Australia’s 2017 white paper on foreign policy is necessarily a sweeping ranking of priorities and partners. Not unexpectedly, the paper renews our commitment to our major partner, the United States, while foreshadowing a nuanced relationship with China, about which there has been much academic discussion.
The paper makes precious little mention, however, of France, our closest eastern neighbour through its territory, New Caledonia. France’s Pacific territory bookends the entire South Pacific—with New Caledonia at the western end off Queensland, and uninhabited Clipperton Island to the far east just off the Mexican coast—and occupies the strategic centre, at French Polynesia and the Territory of Wallis and Futuna. France also maintains naval and air assets and nearly 3,000 military personnel in New Caledonia and French Polynesia.

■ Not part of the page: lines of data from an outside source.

-- pv_equiv track=rewrite | github.com/firepooh/CAN_CONVERTOR | conv_vspy.py | remove_duplicate_reqid_and_next
-- ===== SOURCE A (Python) =====
-- def remove_duplicate_reqid_and_next(data, reqid):
--     filtered_lines = []
--     skip_next = False
--     seen_lines = set()
--
--     for i in range(len(data)):
--         line = data[i]
--         if skip_next:
--             skip_next = False
--             continue
--
--         if line.startswith(reqid):
--             if line in seen_lines:
--                 skip_next = True  # 다음 라인도 삭제
--                 continue
--             seen_lines.add(line)
--         filtered_lines.append(line)
--
--     return filtered_lines
-- ===== SOURCE B (Python) =====
-- def remove_duplicate_reqid_and_next(data, reqid):
--     # Pass 1: mark indices to drop; pass 2: filter by index.
--     seen = set()
--     remove = set()
--     for i, line in enumerate(data):
--         if i in remove:
--             continue
--         if line.startswith(reqid):
--             if line in seen:
--                 remove.add(i)
--                 remove.add(i + 1)
--             else:
--                 seen.add(line)
--     return [line for j, line in enumerate(data) if j not in remove]
-- ===== Notes on version B (the rewrite author's own statement) =====
-- stated objective: alternative
-- what changed: Replaces the single append-as-you-go pass with a skip_next flag by an index-marking pass that records a set of indices to drop (a duplicate reqid line and its successor) followed by a separate filtering comprehension over enumerate(data).
import Mathlib
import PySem

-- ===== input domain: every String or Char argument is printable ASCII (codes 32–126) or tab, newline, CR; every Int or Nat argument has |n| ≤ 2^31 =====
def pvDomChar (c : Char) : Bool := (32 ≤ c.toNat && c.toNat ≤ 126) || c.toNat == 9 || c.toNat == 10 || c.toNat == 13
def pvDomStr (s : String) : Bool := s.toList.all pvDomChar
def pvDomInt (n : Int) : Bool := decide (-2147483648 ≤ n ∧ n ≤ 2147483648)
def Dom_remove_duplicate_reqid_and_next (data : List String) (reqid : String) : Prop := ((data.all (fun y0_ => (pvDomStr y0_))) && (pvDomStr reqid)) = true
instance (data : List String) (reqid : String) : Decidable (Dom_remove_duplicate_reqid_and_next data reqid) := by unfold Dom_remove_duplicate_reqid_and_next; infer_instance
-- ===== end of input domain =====

-- B replaces A's single pass with a skip_next flag by an index-marking pass (a set of
-- indices to drop) followed by a separate filtering pass over enumerate(data); same cost.


-- ===== PORT A =====
-- A's loop: walk the lines with the skip_next flag and the seen set, emitting kept lines.
def aLoop (reqid : String) : List String → Bool → PySem.Set String → List String
  | [], _, _ => []
  | line :: rest, skipNext, seen =>
    if skipNext then aLoop reqid rest false seen
    else if PySem.Str.startswith line reqid then
      if PySem.Set.contains seen line then aLoop reqid rest true seen
      else line :: aLoop reqid rest false (PySem.Set.add seen line)
    else line :: aLoop reqid rest false seen

def remove_duplicate_reqid_and_next (data : List String) (reqid : String) : List String :=
  aLoop reqid data false PySem.Set.empty

-- ===== PORT B =====
-- B's pass 1: over enumerate(data), build the set of indices to remove.
def altMark (reqid : String) : List (Int × String) → PySem.Set String → PySem.Set Int → PySem.Set Int
  | [], _, remove => remove
  | (i, line) :: rest, seen, remove =>
    if PySem.Set.contains remove i then altMark reqid rest seen remove
    else if PySem.Str.startswith line reqid then
      if PySem.Set.contains seen line then
        altMark reqid rest seen (PySem.Set.add (PySem.Set.add remove i) (i + 1))
      else altMark reqid rest (PySem.Set.add seen line) remove
    else altMark reqid rest seen remove

def remove_duplicate_reqid_and_next_alt (data : List String) (reqid : String) : List String :=
  let remove := altMark reqid (PySem.List.enumerate data 0) PySem.Set.empty PySem.Set.empty
  ((PySem.List.enumerate data 0).filter (fun p => !(PySem.Set.contains remove p.1))).map (·.2)

-- ===== PRECONDITION & SPEC =====
def Spec_remove_duplicate_reqid_and_next (data : List String) (reqid : String) (out : List String) : Prop := out = remove_duplicate_reqid_and_next_alt data reqid
instance (data : List String) (reqid : String) (out : List String) : Decidable (Spec_remove_duplicate_reqid_and_next data reqid out) := by unfold Spec_remove_duplicate_reqid_and_next; infer_instance

-- ===== CLAIM (what is proved, stated in full; the proofs are below) =====
def Claim_equal_remove_duplicate_reqid_and_next : Prop := ∀ (data : List String) (reqid : String), Dom_remove_duplicate_reqid_and_next data reqid → Spec_remove_duplicate_reqid_and_next data reqid (remove_duplicate_reqid_and_next data reqid)

-- ===== LEMMAS AND PROOFS =====

-- Step equations for altMark on a cons cell (one per branch of B's first pass).
theorem altMark_cons_skip (reqid line : String) (rest : List (Int × String)) (i : Int)
    (seen : PySem.Set String) (R : PySem.Set Int) (h : i ∈ R) :
    altMark reqid ((i, line) :: rest) seen R = altMark reqid rest seen R := by
  simp [altMark, h]

theorem altMark_cons_dup (reqid line : String) (rest : List (Int × String)) (i : Int)
    (seen : PySem.Set String) (R : PySem.Set Int) (h : i ∉ R)
    (hsw : PySem.Str.startswith line reqid = true) (hs : line ∈ seen) :
    altMark reqid ((i, line) :: rest) seen R
      = altMark reqid rest seen (PySem.Set.add (PySem.Set.add R i) (i + 1)) := by
  have hsw2 : PySem.Chars.startswith line.toList reqid.toList = true := by simpa using hsw
  simp [altMark, h, hsw2, hs]

theorem altMark_cons_fresh (reqid line : String) (rest : List (Int × String)) (i : Int)
    (seen : PySem.Set String) (R : PySem.Set Int) (h : i ∉ R)
    (hsw : PySem.Str.startswith line reqid = true) (hs : line ∉ seen) :
    altMark reqid ((i, line) :: rest) seen R
      = altMark reqid rest (PySem.Set.add seen line) R := by
  have hsw2 : PySem.Chars.startswith line.toList reqid.toList = true := by simpa using hsw
  simp [altMark, h, hsw2, hs]

theorem altMark_cons_other (reqid line : String) (rest : List (Int × String)) (i : Int)
    (seen : PySem.Set String) (R : PySem.Set Int) (h : i ∉ R)
    (hsw : PySem.Str.startswith line reqid = false) :
    altMark reqid ((i, line) :: rest) seen R = altMark reqid rest seen R := by
  have hsw2 : PySem.Chars.startswith line.toList reqid.toList = false := by simpa using hsw
  simp [altMark, h, hsw2]

-- altMark only ever adds indices: membership is monotone.
theorem contains_altMark_mono (reqid : String) (l : List (Int × String)) (j : Int) :
    ∀ (seen : PySem.Set String) (R : PySem.Set Int), j ∈ R → j ∈ altMark reqid l seen R := by
  induction l with
  | nil => intro seen R h; exact h
  | cons p rest ih =>
    intro seen R h
    obtain ⟨i, line⟩ := p
    by_cases h1 : i ∈ R
    · rw [altMark_cons_skip reqid line rest i seen R h1]; exact ih seen R h
    · by_cases hsw : PySem.Str.startswith line reqid = true
      · by_cases hs : line ∈ seen
        · rw [altMark_cons_dup reqid line rest i seen R h1 hsw hs]
          exact ih seen _ (by simp [PySem.Set.mem_add]; tauto)
        · rw [altMark_cons_fresh reqid line rest i seen R h1 hsw hs]; exact ih _ R h
      · rw [altMark_cons_other reqid line rest i seen R h1 (by simpa using hsw)]
        exact ih seen R h

-- altMark over indices all greater than j never adds j.
theorem contains_altMark_lt (reqid : String) (l : List (Int × String)) (j : Int) :
    ∀ (seen : PySem.Set String) (R : PySem.Set Int),
      (∀ p ∈ l, j < p.1) → j ∉ R → j ∉ altMark reqid l seen R := by
  induction l with
  | nil => intro seen R _ h; exact h
  | cons p rest ih =>
    intro seen R hl h
    obtain ⟨i, line⟩ := p
    have hji : j < i := hl (i, line) (by simp)
    have hl' : ∀ p ∈ rest, j < p.1 := fun p hp => hl p (by simp [hp])
    by_cases h1 : i ∈ R
    · rw [altMark_cons_skip reqid line rest i seen R h1]; exact ih seen R hl' h
    · by_cases hsw : PySem.Str.startswith line reqid = true
      · by_cases hs : line ∈ seen
        · rw [altMark_cons_dup reqid line rest i seen R h1 hsw hs]
          refine ih seen _ hl' ?_
          simp only [PySem.Set.mem_add]
          push Not
          exact ⟨⟨h, by omega⟩, by omega⟩
        · rw [altMark_cons_fresh reqid line rest i seen R h1 hsw hs]; exact ih _ R hl' h
      · rw [altMark_cons_other reqid line rest i seen R h1 (by simpa using hsw)]
        exact ih seen R hl' h

-- Every index in enumerate rest (i+1) exceeds i.
theorem enumerate_fst_lt (rest : List String) (i : Int) :
    ∀ p ∈ PySem.List.enumerate rest (i + 1), i < p.1 := by
  intro p hp
  rw [PySem.List.mem_enumerate_iff] at hp
  obtain ⟨k, hk, rfl⟩ := hp
  simp; omega

-- Main invariant: filtering the suffix by the final remove-set equals A's loop on the
-- suffix, provided R holds no index beyond the current one (so skip_next ↔ i ∈ R).
theorem mark_filter_eq (reqid : String) (rest : List String) :
    ∀ (i : Int) (seen : PySem.Set String) (R : PySem.Set Int), (∀ j ∈ R, j ≤ i) →
    ((PySem.List.enumerate rest i).filter
        (fun p => !(PySem.Set.contains (altMark reqid (PySem.List.enumerate rest i) seen R) p.1))).map (·.2)
      = aLoop reqid rest (PySem.Set.contains R i) seen := by
  induction rest with
  | nil => intro i seen R _; simp [PySem.List.enumerate_nil, altMark, aLoop]
  | cons line rest ih =>
    intro i seen R hR
    rw [PySem.List.enumerate_cons]
    have hnext := enumerate_fst_lt rest i
    have hi1 : i + 1 ∉ R := fun h => by have := hR _ h; omega
    have hRi1 : PySem.Set.contains R (i + 1) = false := by
      simp [hi1]
    have hR' : ∀ j ∈ R, j ≤ i + 1 := fun j hj => by have := hR j hj; omega
    by_cases hskip : i ∈ R
    · -- skip_next = true: head dropped (i stays in the final set), tail continues clean
      have hRc : PySem.Set.contains R i = true := by simp [hskip]
      rw [altMark_cons_skip reqid line _ i seen R hskip, hRc]
      have hmem : i ∈ altMark reqid (PySem.List.enumerate rest (i + 1)) seen R :=
        contains_altMark_mono reqid _ i seen R hskip
      rw [List.filter_cons_of_neg (by simp [hmem])]
      have := ih (i + 1) seen R hR'
      rw [hRi1] at this
      rw [this]
      simp [aLoop]
    · have hRc : PySem.Set.contains R i = false := by simp [hskip]
      rw [hRc]
      by_cases hsw : PySem.Str.startswith line reqid = true
      · by_cases hseen : line ∈ seen
        · -- duplicate: drop head, mark i and i+1; tail runs with skip_next = true
          rw [altMark_cons_dup reqid line _ i seen R hskip hsw hseen]
          set R2 := PySem.Set.add (PySem.Set.add R i) (i + 1) with hR2
          have hmem : i ∈ altMark reqid (PySem.List.enumerate rest (i + 1)) seen R2 :=
            contains_altMark_mono reqid _ i seen R2 (by simp [hR2, PySem.Set.mem_add])
          have hR2le : ∀ j ∈ R2, j ≤ i + 1 := by
            intro j hj
            simp only [hR2, PySem.Set.mem_add] at hj
            rcases hj with (hj | rfl) | rfl
            · have := hR j hj; omega
            · omega
            · omega
          have hR2i1 : PySem.Set.contains R2 (i + 1) = true := by
            simp [hR2, PySem.Set.mem_add]
          rw [List.filter_cons_of_neg (by simp [hmem])]
          have := ih (i + 1) seen R2 hR2le
          rw [hR2i1] at this
          rw [this]
          have hsw2 : PySem.Chars.startswith line.toList reqid.toList = true := by simpa using hsw
          simp [aLoop, hsw2, hseen]
        · -- fresh reqid line: keep head, add it to seen
          rw [altMark_cons_fresh reqid line _ i seen R hskip hsw hseen]
          have hnot : i ∉ altMark reqid (PySem.List.enumerate rest (i + 1)) (PySem.Set.add seen line) R :=
            contains_altMark_lt reqid _ i (PySem.Set.add seen line) R hnext hskip
          rw [List.filter_cons_of_pos (by simp [hnot])]
          simp only [List.map_cons]
          have := ih (i + 1) (PySem.Set.add seen line) R hR'
          rw [hRi1] at this
          rw [this]
          have hsw2 : PySem.Chars.startswith line.toList reqid.toList = true := by simpa using hsw
          simp [aLoop, hsw2, hseen]
      · -- non-reqid line: keep head, state unchanged
        have hsw' : PySem.Str.startswith line reqid = false := by simpa using hsw
        rw [altMark_cons_other reqid line _ i seen R hskip hsw']
        have hnot : i ∉ altMark reqid (PySem.List.enumerate rest (i + 1)) seen R :=
          contains_altMark_lt reqid _ i seen R hnext hskip
        rw [List.filter_cons_of_pos (by simp [hnot])]
        simp only [List.map_cons]
        have := ih (i + 1) seen R hR'
        rw [hRi1] at this
        rw [this]
        have hsw2 : PySem.Chars.startswith line.toList reqid.toList = false := by simpa using hsw'
        simp [aLoop, hsw2]

-- ===== VERDICT (by name: the statement is the Claim_ definition above) =====
theorem remove_duplicate_reqid_and_next_spec : Claim_equal_remove_duplicate_reqid_and_next := by
  intro data reqid _
  unfold Spec_remove_duplicate_reqid_and_next remove_duplicate_reqid_and_next remove_duplicate_reqid_and_next_alt
  have := mark_filter_eq reqid data 0 PySem.Set.empty PySem.Set.empty (by simp [PySem.Set.empty])
  rw [show PySem.Set.contains PySem.Set.empty (0:Int) = false from rfl] at this
  exact this.symm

In the way of these types of analyses, French strategic experts will undoubtedly play the game of ‘spot the references to France’ in this rare statement of Australian foreign policy objectives. In that they’ll be disappointed. There are just four specific mentions of ‘France’. Two of them are in the glossary (listing members of the G20 and the Joint Comprehensive Plan of Action relating to Iran’s nuclear program, pp. 118 and 119). Of the remaining two substantive references, the first (p. 81) identifies France as one of two key EU member states (the other is Germany) after the United Kingdom with which Australia will strengthen bilateral relationships on global economic governance. The other at least appears in the Pacific chapter (p. 103), but only notes joint maritime surveillance and disaster management activities with the US and New Zealand under the 1992 FRANZ arrangement.

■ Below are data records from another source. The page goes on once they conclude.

-- pv_equiv track=rewrite | github.com/Yuchen413/AnomalyRuler | majority_smooth.py | cluster_keyword
-- ===== SOURCE A (Python) =====
-- def cluster_keyword(text_lines, anomaly_from_rule):
--     preds = []
--     anomaly_word = []
--     for line in text_lines:
--         found_anomaly = False
--         for anomaly in anomaly_from_rule:
--             if anomaly in line:
--                 found_anomaly = True
--                 anomaly_word.append(anomaly)
--         preds.append(1 if found_anomaly else 0)
--     return preds, anomaly_from_rule, anomaly_word
-- ===== SOURCE B (Python) =====
-- def cluster_keyword(text_lines, anomaly_from_rule):
--     # Transposed traversal: one pass per KEYWORD over all lines (a boolean
--     # column), columns merged positionally; A scans line-by-line instead.
--     hit = [False] * len(text_lines)
--     words = [[] for _ in text_lines]
--     for a in anomaly_from_rule:
--         col = [a in line for line in text_lines]
--         hit = [h or c for h, c in zip(hit, col)]
--         words = [w + [a] if c else w for w, c in zip(words, col)]
--     preds = [1 if h else 0 for h in hit]
--     anomaly_word = [x for ws in words for x in ws]
--     return preds, anomaly_from_rule, anomaly_word
-- ===== Notes on version B (the rewrite author's own statement) =====
-- stated objective: alternative
-- what changed: Transposes the traversal: instead of A's line-major nested scan with a mutable flag, B makes one pass per keyword building a boolean column over all lines and merges columns positionally with zips, then derives preds and anomaly_word from the merged state; output order is preserved because within a line keywords still appear in rule order.
import Mathlib
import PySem

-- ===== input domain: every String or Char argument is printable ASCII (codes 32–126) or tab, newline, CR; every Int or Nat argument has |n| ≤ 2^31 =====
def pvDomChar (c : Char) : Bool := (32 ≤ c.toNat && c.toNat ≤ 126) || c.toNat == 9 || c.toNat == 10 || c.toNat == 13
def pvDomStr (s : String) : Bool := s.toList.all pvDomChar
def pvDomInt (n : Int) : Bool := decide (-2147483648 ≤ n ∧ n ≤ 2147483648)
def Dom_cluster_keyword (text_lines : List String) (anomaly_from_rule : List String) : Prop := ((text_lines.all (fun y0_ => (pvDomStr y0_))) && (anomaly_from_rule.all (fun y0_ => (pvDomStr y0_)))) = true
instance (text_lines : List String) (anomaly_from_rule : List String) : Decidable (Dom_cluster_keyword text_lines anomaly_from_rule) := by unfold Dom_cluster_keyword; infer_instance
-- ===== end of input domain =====

-- B transposes the traversal (one boolean column per keyword, columns merged positionally)
-- instead of A's line-major nested scan with a mutable flag (objective: alternative).

-- ===== PORT A =====
def cluster_keyword (text_lines : List String) (anomaly_from_rule : List String) : List Int × List String × List String :=
  -- preds = []; anomaly_word = []; for line in text_lines: …
  let st := text_lines.foldl (fun (st : List Int × List String) line =>
    -- found_anomaly = False; for anomaly in anomaly_from_rule: if anomaly in line: …
    let inner := anomaly_from_rule.foldl
      (fun (st2 : Bool × List String) anomaly =>
        if PySem.Str.isIn anomaly line then (true, st2.2 ++ [anomaly]) else st2)
      (false, st.2)
    (st.1 ++ [if inner.1 then (1 : Int) else 0], inner.2)) ([], [])
  (st.1, anomaly_from_rule, st.2)

-- ===== PORT B =====
def cluster_keyword_alt (text_lines : List String) (anomaly_from_rule : List String) : List Int × List String × List String :=
  -- hit = [False]*len(text_lines); words = [[] for _ in text_lines]
  let st := anomaly_from_rule.foldl
    (fun (st : List Bool × List (List String)) a =>
      -- col = [a in line for line in text_lines]
      let col := text_lines.map (fun line => PySem.Str.isIn a line)
      -- hit = [h or c ...]; words = [w + [a] if c else w ...]
      (List.zipWith (fun h c => h || c) st.1 col,
       List.zipWith (fun w c => if c then w ++ [a] else w) st.2 col))
    (text_lines.map (fun _ => false), text_lines.map (fun _ => ([] : List String)))
  (st.1.map (fun h => if h then (1 : Int) else 0), anomaly_from_rule, st.2.flatMap id)

-- ===== PRECONDITION & SPEC =====
def Spec_cluster_keyword (text_lines : List String) (anomaly_from_rule : List String) (out : List Int × List String × List String) : Prop := out = cluster_keyword_alt text_lines anomaly_from_rule
instance (text_lines : List String) (anomaly_from_rule : List String) (out : List Int × List String × List String) : Decidable (Spec_cluster_keyword text_lines anomaly_from_rule out) := by unfold Spec_cluster_keyword; infer_instance

-- ===== CLAIM (what is proved, stated in full; the proofs are below) =====
def Claim_equal_cluster_keyword : Prop := ∀ (text_lines : List String) (anomaly_from_rule : List String), Dom_cluster_keyword text_lines anomaly_from_rule → Spec_cluster_keyword text_lines anomaly_from_rule (cluster_keyword text_lines anomaly_from_rule)

-- ===== LEMMAS AND PROOFS =====

-- zipping two maps of the same list is a single map
theorem pv_zipWith_map_same {α β γ δ : Type} (f : β → γ → δ) (g : α → β) (h : α → γ) (l : List α) :
    List.zipWith f (l.map g) (l.map h) = l.map (fun x => f (g x) (h x)) := by
  induction l with
  | nil => rfl
  | cons x xs ih => simp [ih]

-- A's inner keyword loop = (flag ∨ some keyword matches, accumulator ++ the matching keywords in order)
theorem pv_inner_eq (line : String) (rl : List String) (f0 : Bool) (aw0 : List String) :
    rl.foldl (fun (st2 : Bool × List String) anomaly =>
        if PySem.Str.isIn anomaly line then (true, st2.2 ++ [anomaly]) else st2) (f0, aw0)
    = (f0 || rl.any (fun a => PySem.Str.isIn a line),
       aw0 ++ rl.filter (fun a => PySem.Str.isIn a line)) := by
  induction rl generalizing f0 aw0 with
  | nil => simp
  | cons a rest ih =>
    simp only [List.foldl_cons, List.any_cons, List.filter_cons]
    by_cases h : PySem.Str.isIn a line = true
    · rw [if_pos h, ih, h]
      simp
    · rw [if_neg h, ih]
      rw [Bool.not_eq_true] at h
      simp at h
      simp [h]

-- A's outer loop accumulates the per-line any-flags and the flattened per-line match lists
theorem pv_outer_eq (rl : List String) (tl : List String) (preds0 : List Int) (aw0 : List String) :
    tl.foldl (fun (st : List Int × List String) line =>
        let inner := rl.foldl
          (fun (st2 : Bool × List String) anomaly =>
            if PySem.Str.isIn anomaly line then (true, st2.2 ++ [anomaly]) else st2)
          (false, st.2)
        (st.1 ++ [if inner.1 then (1 : Int) else 0], inner.2)) (preds0, aw0)
    = (preds0 ++ tl.map (fun line =>
         if rl.any (fun a => PySem.Str.isIn a line) then (1 : Int) else 0),
       aw0 ++ tl.flatMap (fun line => rl.filter (fun a => PySem.Str.isIn a line))) := by
  induction tl generalizing preds0 aw0 with
  | nil => simp
  | cons line rest ih =>
    simp only [List.foldl_cons]
    rw [pv_inner_eq]
    simp only [Bool.false_or]
    rw [ih]
    simp only [List.map_cons, List.flatMap_cons, List.append_assoc, List.cons_append, List.nil_append]

-- B's keyword-major fold maintains, position-wise over the lines, the any-flag and the
-- rule-ordered match list for the keywords processed so far
theorem pv_alt_fold_eq (tl : List String) (rl : List String) (rs : List String) :
    rl.foldl
      (fun (st : List Bool × List (List String)) a =>
        let col := tl.map (fun line => PySem.Str.isIn a line)
        (List.zipWith (fun h c => h || c) st.1 col,
         List.zipWith (fun w c => if c then w ++ [a] else w) st.2 col))
      (tl.map (fun line => rs.any (fun a => PySem.Str.isIn a line)),
       tl.map (fun line => rs.filter (fun a => PySem.Str.isIn a line)))
    = (tl.map (fun line => (rs ++ rl).any (fun a => PySem.Str.isIn a line)),
       tl.map (fun line => (rs ++ rl).filter (fun a => PySem.Str.isIn a line))) := by
  induction rl generalizing rs with
  | nil => simp
  | cons a rest ih =>
    simp only [List.foldl_cons]
    rw [pv_zipWith_map_same, pv_zipWith_map_same]
    have h1 : (tl.map fun line => rs.any (fun a => PySem.Str.isIn a line) || PySem.Str.isIn a line)
        = tl.map (fun line => (rs ++ [a]).any (fun a => PySem.Str.isIn a line)) := by
      simp
    have h2 : (tl.map fun line =>
          if PySem.Str.isIn a line then rs.filter (fun a => PySem.Str.isIn a line) ++ [a]
          else rs.filter (fun a => PySem.Str.isIn a line))
        = tl.map (fun line => (rs ++ [a]).filter (fun a => PySem.Str.isIn a line)) := by
      apply List.map_congr_left
      intro line _
      rw [List.filter_append]
      simp only [List.filter_cons, List.filter_nil]
      by_cases h : PySem.Str.isIn a line = true
      · rw [if_pos h, if_pos h]
      · rw [if_neg h, if_neg h, List.append_nil]
    rw [h1, h2, ih]
    simp

-- ===== VERDICT (by name: the statement is the Claim_ definition above) =====
theorem cluster_keyword_spec : Claim_equal_cluster_keyword := by
  intro tl rl _
  unfold Spec_cluster_keyword cluster_keyword cluster_keyword_alt
  rw [pv_outer_eq]
  have h0 : (tl.map (fun _ => false), tl.map (fun _ => ([] : List String)))
      = (tl.map (fun line => ([] : List String).any (fun a => PySem.Str.isIn a line)),
         tl.map (fun line => ([] : List String).filter (fun a => PySem.Str.isIn a line))) := by
    simp
  rw [h0, pv_alt_fold_eq]
  simp [List.flatMap_def, Function.comp_def]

While there are many general references to ‘working with [unspecified] others’ in the document (for example, over North Korea (p. 4) and on counter-terrorism (p. 7)) and one to working with ‘Pacific partners’ (p. 103), it can’t be assumed that France is among their number. It’s to be hoped that France isn’t covered by the reference in the Pacific chapter to engaging ‘the Pacific’s outside partners’ (p. 100), given France’s unique status as a Western partner with a substantial resident sovereign status in the South Pacific.
Why are these frugal references to France disappointing?
First, because France sees its relationship with Australia as entering a new ‘strategic partnership’ phase, and Australia itself signed on to an ‘enhanced strategic partnership‘ with France earlier this year. So far, the content of those intentions is less than clear, and the white paper doesn’t elaborate.
Second, Australia only last year granted its largest defence contract ever—$53 billion to construct 12 Shortfin Barracuda submarines—to France. It would be logical to extract some kind of quid pro quo in terms of, say, closer defence collaboration, a refreshed approach by France to concluding an EU free trade agreement with Australia, or greater scientific and technical collaboration. But there’s no such mention.
Third, France and Australia are facing the same challenges in the South Pacific region, and it isn’t unreasonable to assume that we would be looking at new ways to work with France to manage them.
A relevant side issue is the paper’s emphasis on the ‘Indo-Pacific’. This notion minimises Australia’s separate strategic reaches into the Pacific in the east, Asia-Pacific in the north, and the Indian Ocean to the west. It thereby conceptually diminishes relative Australian strategic influence in the Pacific at a time when the most dramatic geostrategic power shifts are occurring there. Australia, by its geography and continental status, is the only country to be endowed with such an enviable triple-headed reach. France, as a western ally which shares, through its overseas territories, two of those spheres of interest, in the Indian and Pacific oceans, would seem a logical partner.
The white paper’s relegation of France to the status of an important but primarily European power in Australia’s global efforts, and just a longstanding FRANZ partner in the South Pacific, undervalues the potential of a partnership with a well-resourced power with similar interests in the two oceans at a time of change.
Finally, the few references to France don’t seem to match with the paper’s overall prioritisation of climate change and sustainable development, key focal points in the immediate Pacific neighbourhood and areas in which France, through its technological expertise deriving from its research centres in the region, is well placed to contribute.